RogerDearnaley 14 Mar 2026 17:05 UTC
2 points
0
AI Control is fine below and perhaps even up to AGI. I think that approach genuinely does suffere from a Sharp Left turn once the AI’s capabilities significantly exceed ours: that seems to me like an approach where your control startegies really do need to be as smart as the thing you’re trying to control. In very simple situations, you can use cryptographically strong techniques, but in realistic AI Control tasks, the attack surface is so large and so complex that something that can understand it better than you can has a huge tactical advantage.

I see Corrigibility as very different from Control. Building a very corrigible AI is likely a feasible technical approach to AI Alignment. My issues with it are primarily:

a) corrigibility has a bigger problem with extrapolation out-of-distribution and thus Goodharting than a more value-learning based approach. This is not necessarily an insoluble problem, if the AI can distinguish what’s out-of-distribution and act suitable cautiously: Seth Herd’s “Do What I Mean (and Check)” Corrigible alignment is basically this.

b) it is very, very easy for multiple groups of humans each with access to corrigible ASI to get into a war or other form of conflict using ASI-powered weapons/technologies.

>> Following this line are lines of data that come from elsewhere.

-- pv_equiv track=rewrite | github.com/elorisraeli/pythonProject1 | Mechina-Classes/functions.py | rectangle
-- ===== SOURCE A (Python) =====
-- def rectangle(width, height):
--     line = ''
--     for i in range(width):
--         line += '*'
--     rectangle = ''
--     for x in range(height):
--         rectangle += f"{line}\n"
--     return rectangle
-- ===== SOURCE B (Python) =====
-- def rectangle(width, height):
--     return ('*' * width + '\n') * height
-- ===== Notes on version B (the rewrite author's own statement) =====
-- stated objective: simpler
-- what changed: Replaced the two character/line accumulation loops with a single closed-form string-repetition expression ('*' * width + ' ') * height.
import Mathlib
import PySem

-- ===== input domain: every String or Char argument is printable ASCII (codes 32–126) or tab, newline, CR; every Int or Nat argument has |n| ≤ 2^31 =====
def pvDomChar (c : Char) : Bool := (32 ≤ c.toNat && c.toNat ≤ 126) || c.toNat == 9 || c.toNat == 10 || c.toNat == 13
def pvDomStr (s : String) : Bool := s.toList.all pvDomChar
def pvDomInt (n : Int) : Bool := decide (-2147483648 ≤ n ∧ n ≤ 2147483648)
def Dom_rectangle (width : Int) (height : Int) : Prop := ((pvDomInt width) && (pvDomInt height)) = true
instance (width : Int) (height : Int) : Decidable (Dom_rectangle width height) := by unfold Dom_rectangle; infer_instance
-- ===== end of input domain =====

-- B replaces A's two accumulation loops by one closed-form string-repetition expression (objective: simpler).

-- ===== PORT A =====
def rectangle (width : Int) (height : Int) : String :=
  let line : String := (PySem.List.pyRange 0 width 1).foldl (fun s _ => s ++ "*") ""
  let rect : String := (PySem.List.pyRange 0 height 1).foldl (fun s _ => s ++ (line ++ "\n")) ""
  rect

-- ===== PORT B =====
-- Python's 's * n' on strings: n copies of s (empty for n ≤ 0); exact transcription of str.__mul__
def strMul (s : String) (n : Int) : String :=
  String.join (List.replicate n.toNat s)

def rectangle_alt (width : Int) (height : Int) : String :=
  strMul (strMul "*" width ++ "\n") height

-- ===== PRECONDITION & SPEC =====
def Spec_rectangle (width : Int) (height : Int) (out : String) : Prop := out = rectangle_alt width height
instance (width : Int) (height : Int) (out : String) : Decidable (Spec_rectangle width height out) := by unfold Spec_rectangle; infer_instance

-- ===== CLAIM (what is proved, stated in full; the proofs are below) =====
def Claim_equal_rectangle : Prop := ∀ (width : Int) (height : Int), Dom_rectangle width height → Spec_rectangle width height (rectangle width height)

-- ===== LEMMAS AND PROOFS =====

-- ===== VERDICT (by name: the statement is the Claim_ definition above) =====
theorem foldl_append_init (l : List String) (init : String) :
    l.foldl (· ++ ·) init = init ++ l.foldl (· ++ ·) "" := by
  induction l generalizing init with
  | nil => simp
  | cons a l ih =>
    simp only [List.foldl]
    rw [ih (init ++ a), ih ("" ++ a)]
    simp [String.append_assoc]

theorem join_cons (a : String) (l : List String) :
    String.join (a :: l) = a ++ String.join l := by
  simp only [String.join, List.foldl]
  rw [foldl_append_init l ("" ++ a)]
  simp

-- folding 's ++ t' over any list appends one copy of t per element
theorem foldl_append_const {α : Type} (l : List α) (t : String) (init : String) :
    l.foldl (fun s _ => s ++ t) init = init ++ String.join (List.replicate l.length t) := by
  induction l generalizing init with
  | nil => simp [String.join]
  | cons a l ih => simp [List.foldl, ih, List.replicate_succ, join_cons, String.append_assoc]

theorem rectangle_spec : Claim_equal_rectangle := by
  intro width height _
  unfold Spec_rectangle rectangle rectangle_alt strMul
  simp only [foldl_append_const, PySem.List.length_pyRange_one, String.empty_append,
    Int.sub_zero]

It is also very easy for a small powerful group to use very Corrigible AI to greatly concentrate power. Both of these are separate sources of X-Risk/Suffering-Risk that simple misalignment, but also very serious risks. Dario Amodei ’s writing, and indeed Claude’s Constitution make it clear that Anthropic take this risk as seriously as they do misalignment X-risk, and I completely agree with them. I think people on LessWrong and in the Alignment Community generally need to consider this problem more than they often seem to. ASI generated technology is going to be very powerful, and is thus going to need to be used very wisely, even when it has appeared rapidly. Highly Corrigible AI is much less likely to push back on the imprudent ideas of whoever is operating/controlling it than Value Learning AI.

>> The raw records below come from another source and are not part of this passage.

-- pv_equiv track=rewrite | github.com/archishmanghos/DSA-Contests | Interviews/GFG/random-problems/Medium/LCM-Triplet/LCM-Triplet.py | lcmTriplets
-- ===== SOURCE A (Python) =====
-- import math
--
-- def lcmTriplets(N):
--     if N % 6 == 0:
--         return (N - 1) * (N - 2) * (N - 3)
--     if N <= 2:
--         return N
--
--     ans = N * (N - 1)
--     for i in range(N - 2, 0, -1):
--         if math.gcd(ans, i) == 1:
--             ans *= i
--             break
--
--     return ans
-- ===== SOURCE B (Python) =====
-- def lcmTriplets(N):
--     if N % 6 == 0:
--         return (N - 1) * (N - 2) * (N - 3)
--     if N <= 2:
--         return N
--     if N % 2 == 1:
--         return N * (N - 1) * (N - 2)
--     return N * (N - 1) * (N - 3)
-- ===== Notes on version B (the rewrite author's own statement) =====
-- stated objective: simpler
-- what changed: Replaces the gcd-search loop (and the math import) with a direct parity case analysis: for N not divisible by 6 and N >= 3, the answer is N*(N-1)*(N-2) when N is odd and N*(N-1)*(N-3) when N is even, returned as a closed form with no loop.
import Mathlib
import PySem

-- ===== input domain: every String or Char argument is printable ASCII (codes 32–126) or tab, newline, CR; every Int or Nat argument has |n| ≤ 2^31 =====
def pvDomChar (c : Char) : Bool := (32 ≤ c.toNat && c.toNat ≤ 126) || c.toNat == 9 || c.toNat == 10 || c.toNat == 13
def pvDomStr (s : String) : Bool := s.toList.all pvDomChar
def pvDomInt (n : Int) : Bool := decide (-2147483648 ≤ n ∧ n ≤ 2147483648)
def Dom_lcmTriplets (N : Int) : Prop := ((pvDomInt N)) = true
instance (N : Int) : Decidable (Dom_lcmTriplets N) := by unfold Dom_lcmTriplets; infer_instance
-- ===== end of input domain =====

-- B replaces A's descending gcd-search loop with a closed-form parity case analysis (simpler, no loop).

-- ===== PORT A =====
-- A's 'for i in range(N-2, 0, -1): if math.gcd(ans, i) == 1: ans *= i; break' loop,
-- as the countdown recursion range() iterates lazily (i runs N-2, N-3, …, 1; break = stop)
def lcmLoopA (ans i : Int) : Int :=
  if 0 < i then
    if Int.gcd ans i = 1 then ans * i else lcmLoopA ans (i - 1)
  else ans
termination_by i.toNat
decreasing_by omega

def lcmTriplets (N : Int) : Int :=
  if PySem.Int.mod N 6 = 0 then (N - 1) * (N - 2) * (N - 3)
  else if N ≤ 2 then N
  else lcmLoopA (N * (N - 1)) (N - 2)

-- ===== PORT B =====
def lcmTriplets_alt (N : Int) : Int :=
  if PySem.Int.mod N 6 = 0 then (N - 1) * (N - 2) * (N - 3)
  else if N ≤ 2 then N
  else if PySem.Int.mod N 2 = 1 then N * (N - 1) * (N - 2)
  else N * (N - 1) * (N - 3)

-- ===== PRECONDITION & SPEC =====
def Spec_lcmTriplets (N : Int) (out : Int) : Prop := out = lcmTriplets_alt N
instance (N : Int) (out : Int) : Decidable (Spec_lcmTriplets N out) := by unfold Spec_lcmTriplets; infer_instance

-- ===== CLAIM (what is proved, stated in full; the proofs are below) =====
def Claim_equal_lcmTriplets : Prop := ∀ (N : Int), Dom_lcmTriplets N → Spec_lcmTriplets N (lcmTriplets N)

-- ===== LEMMAS AND PROOFS =====

-- gcd(m*(m-1), m-2) = 1 for odd m ≥ 3
theorem pv_gcd_odd (m : ℕ) (h3 : 3 ≤ m) (hodd : m % 2 = 1) :
    Nat.gcd (m * (m - 1)) (m - 2) = 1 := by
  obtain ⟨d, rfl⟩ : ∃ d, m = d + 2 := ⟨m - 2, by omega⟩
  have c1 : Nat.Coprime (d + 2) d :=
    Nat.coprime_self_add_left.mpr (Nat.coprime_two_left.mpr (Nat.odd_iff.mpr (by omega)))
  have c2 : Nat.Coprime (d + 1) d :=
    Nat.coprime_self_add_left.mpr (Nat.coprime_one_left d)
  have : Nat.Coprime ((d + 2) * (d + 1)) d := Nat.Coprime.mul_left c1 c2
  simpa using this

-- gcd(m*(m-1), m-2) ≠ 1 for even m ≥ 4 (2 divides both)
theorem pv_gcd_even_ne (m : ℕ) (h4 : 4 ≤ m) (heven : m % 2 = 0) :
    Nat.gcd (m * (m - 1)) (m - 2) ≠ 1 := by
  intro h1
  have hdvd : 2 ∣ Nat.gcd (m * (m - 1)) (m - 2) :=
    Nat.dvd_gcd (Dvd.dvd.mul_right (by omega) _) (by omega)
  rw [h1] at hdvd
  omega

-- gcd(m*(m-1), m-3) = 1 for even m ≥ 4 with 3 ∤ m
theorem pv_gcd_even3 (m : ℕ) (h4 : 4 ≤ m) (heven : m % 2 = 0) (h3 : ¬ (3 ∣ m)) :
    Nat.gcd (m * (m - 1)) (m - 3) = 1 := by
  obtain ⟨d, rfl⟩ : ∃ d, m = d + 3 := ⟨m - 3, by omega⟩
  have c1 : Nat.Coprime (d + 3) d :=
    Nat.coprime_self_add_left.mpr
      ((Nat.Prime.coprime_iff_not_dvd (by norm_num)).mpr (by omega))
  have c2 : Nat.Coprime (d + 2) d :=
    Nat.coprime_self_add_left.mpr (Nat.coprime_two_left.mpr (Nat.odd_iff.mpr (by omega)))
  have : Nat.Coprime ((d + 3) * (d + 2)) d := Nat.Coprime.mul_left c1 c2
  simpa using this

-- Int versions at the arguments the loop sees
theorem pv_igcd_odd (N : Int) (h3 : 3 ≤ N) (hodd : N % 2 = 1) :
    Int.gcd (N * (N - 1)) (N - 2) = 1 := by
  have h : Int.gcd (N * (N - 1)) (N - 2)
      = Nat.gcd (N.natAbs * (N - 1).natAbs) ((N - 2).natAbs) := by
    simp [Int.gcd, Int.natAbs_mul]
  rw [h]
  have e1 : (N - 1).natAbs = N.natAbs - 1 := by omega
  have e2 : (N - 2).natAbs = N.natAbs - 2 := by omega
  rw [e1, e2]
  exact pv_gcd_odd N.natAbs (by omega) (by omega)

theorem pv_igcd_even_ne (N : Int) (h4 : 4 ≤ N) (heven : N % 2 = 0) :
    ¬ Int.gcd (N * (N - 1)) (N - 2) = 1 := by
  have h : Int.gcd (N * (N - 1)) (N - 2)
      = Nat.gcd (N.natAbs * (N - 1).natAbs) ((N - 2).natAbs) := by
    simp [Int.gcd, Int.natAbs_mul]
  rw [h]
  have e1 : (N - 1).natAbs = N.natAbs - 1 := by omega
  have e2 : (N - 2).natAbs = N.natAbs - 2 := by omega
  rw [e1, e2]
  exact pv_gcd_even_ne N.natAbs (by omega) (by omega)

theorem pv_igcd_even3 (N : Int) (h4 : 4 ≤ N) (heven : N % 2 = 0) (h3 : ¬ ((3:Int) ∣ N)) :
    Int.gcd (N * (N - 1)) (N - 3) = 1 := by
  have h : Int.gcd (N * (N - 1)) (N - 3)
      = Nat.gcd (N.natAbs * (N - 1).natAbs) ((N - 3).natAbs) := by
    simp [Int.gcd, Int.natAbs_mul]
  rw [h]
  have e1 : (N - 1).natAbs = N.natAbs - 1 := by omega
  have e2 : (N - 3).natAbs = N.natAbs - 3 := by omega
  rw [e1, e2]
  exact pv_gcd_even3 N.natAbs (by omega) (by omega) (by omega)

-- ===== VERDICT (by name: the statement is the Claim_ definition above) =====
theorem lcmTriplets_spec : Claim_equal_lcmTriplets := by
  intro N _
  unfold Spec_lcmTriplets lcmTriplets lcmTriplets_alt
  have hmod2 : PySem.Int.mod N 2 = N % 2 := PySem.Int.mod_eq_emod_of_pos (by omega)
  split_ifs with h6 h2 hodd
  · rfl
  · rfl
  · -- N odd, N ≥ 3: the loop takes i = N-2 at once
    rw [hmod2] at hodd
    have h3 : 3 ≤ N := by omega
    rw [lcmLoopA, if_pos (by omega : (0:Int) < N - 2), if_pos (pv_igcd_odd N h3 hodd)]
  · -- N even, not divisible by 6, N ≥ 3 (hence ≥ 4): i = N-2 fails, i = N-3 succeeds
    rw [hmod2] at hodd
    have heven : N % 2 = 0 := by omega
    have h4 : 4 ≤ N := by omega
    have h3d : ¬ ((3:Int) ∣ N) := by
      intro hd
      exact h6 ((PySem.Int.mod_eq_zero_iff_dvd N 6).mpr (by omega))
    rw [lcmLoopA, if_pos (by omega : (0:Int) < N - 2), if_neg (pv_igcd_even_ne N h4 heven)]
    have e : N - 2 - 1 = N - 3 := by ring
    rw [e, lcmLoopA, if_pos (by omega : (0:Int) < N - 3), if_pos (pv_igcd_even3 N h4 heven h3d)]
-- pv_equiv track=rewrite | github.com/alstjrwjd99/BaekJun | 프로그래머스/2/250136. ［PCCP 기출문제］ 2번 ／ 석유 시추/［PCCP 기출문제］ 2번 ／ 석유 시추.py | solution
-- ===== SOURCE A (Python) =====
-- from collections import deque
--
-- def solution(land):
--     answer = 0
--     n = len(land)
--     m = len(land[0])
--     dxs = [-1,1,0,0]
--     dys = [0,0,1,-1]
--     result = [0 for i in range(m+1)]
--     visited = [[0 for i in range(m)] for j in range(n)]
--
--     def in_range (x,y):
--         return 0<=x<n and 0<=y<m
--
--     def bfs(i,j):
--         visited[i][j] = 1
--         queue = deque([(i,j)])
--         min_y, max_y =j, j
--         count = 0
--         while queue:
--             x,y = queue.popleft()
--
--             min_y = min(min_y, y)
--             max_y = max(max_y, y)
--             count += 1
--             for dx,dy in zip(dxs, dys):
--                 nx , ny =  x + dx , y + dy
--                 if in_range(nx,ny) and land[nx][ny] == 1 and visited[nx][ny] == 0:
--                     queue.append((nx,ny))
--                     visited[nx][ny] = 1
--         for i in range(min_y, max_y+1):
--             result[i] += count
--
--         return visited
--
--     for i in range(n):
--         for j in range(m):
--             if visited[i][j] == 0 and land[i][j] == 1:
--                 bfs(i,j)
--     answer = max(result)
--     return answer
-- ===== SOURCE B (Python) =====
-- def solution(land):
--     n = len(land)
--     m = len(land[0])
--     seen = set()
--     comps = []  # per component: (cell count, min column, max column)
--     for i in range(n):
--         for j in range(m):
--             if land[i][j] == 1 and (i, j) not in seen:
--                 seen.add((i, j))
--                 stack = [(i, j)]
--                 cnt, mn, mx = 0, j, j
--                 while stack:
--                     x, y = stack.pop()
--                     cnt += 1
--                     mn = min(mn, y)
--                     mx = max(mx, y)
--                     for c in ((x - 1, y), (x + 1, y), (x, y - 1), (x, y + 1)):
--                         if 0 <= c[0] < n and 0 <= c[1] < m and land[c[0]][c[1]] == 1 and c not in seen:
--                             seen.add(c)
--                             stack.append(c)
--                 comps.append((cnt, mn, mx))
--     best = 0
--     for c in range(m):
--         s = sum(cnt for cnt, mn, mx in comps if mn <= c <= mx)
--         if best < s:
--             best = s
--     return best
-- ===== Notes on version B (the rewrite author's own statement) =====
-- stated objective: alternative
-- what changed: BFS flood fill over a visited matrix with an in-place interval-add result array is replaced by stack-based DFS over a visited set that records per-component (count, min column, max column) tuples, with the answer computed afterwards as the max over columns of the sum of counts of components spanning that column.
import Mathlib
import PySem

Tool AI isn’t the direction that the market and demand is currently moving, and has exactly the same potential for empowering existing human conflicts and enhancing concentration of power as Corrigible AI, if not even more so.

So I see Corrigible AI and Tool AI as probably technically feasible, but as causing massive inherent sociotechnical risks. What we need is AI that is wiser and more ethical than humans, but actually aligned to what a very wide human would agree is in the general interests of all of humanity.

So I agree that what you describe are approaches often outline to AI Alignment: I just disagree with calling that AI Safety: I see creating highly Corrigible AI as solving the technical AI Alignment problem at the cost of producing a different major new of X-Risk/S-Risk from AI, so not solving AI Safety.
- TAG 16 Mar 2026 19:35 UTC
  2 points
  0
  Parent
  
  I think that approach genuinely does suffere from a Sharp Left turn once the AI’s capabilities significantly exceed ours: that seems to me like an approach where your control startegies really do need to be as smart as the thing you’re trying to control
  
  There’s a very basic difference between the people who believe in SLT’S, rapid RSI , etc and those who don’t, and it affects their unspoken assumptions and semantics. The thing where it affects their senstuvs is a problem.
  
  corrigibility has a bigger problem with extrapolation out-of-distribution and thus Goodharting than a more value-learning based approach
  
  I don’t se why.
  
  b) it is very, very easy for multiple groups of humans each with access to corrigible ASI to get into a war or other form of conflict using ASI-powered weapons/technologies
  
  Agreed. I didn’t say so explicitly, but I was mainly concerned with Everybody Dies scenarios. I think a multipolar scenario where ASI are controllable and controlled by powerful interests is highly likely, but not completely fatal.
  
  Tool AI isn’t the direction that the market and demand is currently moving, and has exactly the same potential for empowering existing human conflicts and enhancing concentration of power as Corrigible AI, if not even more so.
  
  Ok, but that’s a different complaint to “it’s not even possible”. Also , the market is for agents that work for you, but do your own things. That’s a point against the standard Doom argument with a sovereign AI killing everyone for it’s own reasons.
  
  So I see Corrigible AI and Tool AI as probably technically feasible, but as causing massive inherent sociotechnical risks. What we need is AI that is wiser and more ethical than humans, but actually aligned to what a very wide human would agree is in the general interests of all of humanity.
  
  And a.way of forcing people to use it. If merely controllable/corrigible AI is available, powerful interests are going to prefer it.
  
  So I agree that what you describe are approaches often outline to AI Alignment: I just disagree with calling that AI Safety: I see creating highly Corrigible AI as solving the technical AI Alignment problem at the cost of producing a different major new of X-Risk/S-Risk from AI, so not solving AI Safety.
  
  Neither alignment nor safety is a simple binary
  - RogerDearnaley 16 Mar 2026 21:09 UTC
    2 points
    0
    Parent
    Sounds like we’re mostly in agreement!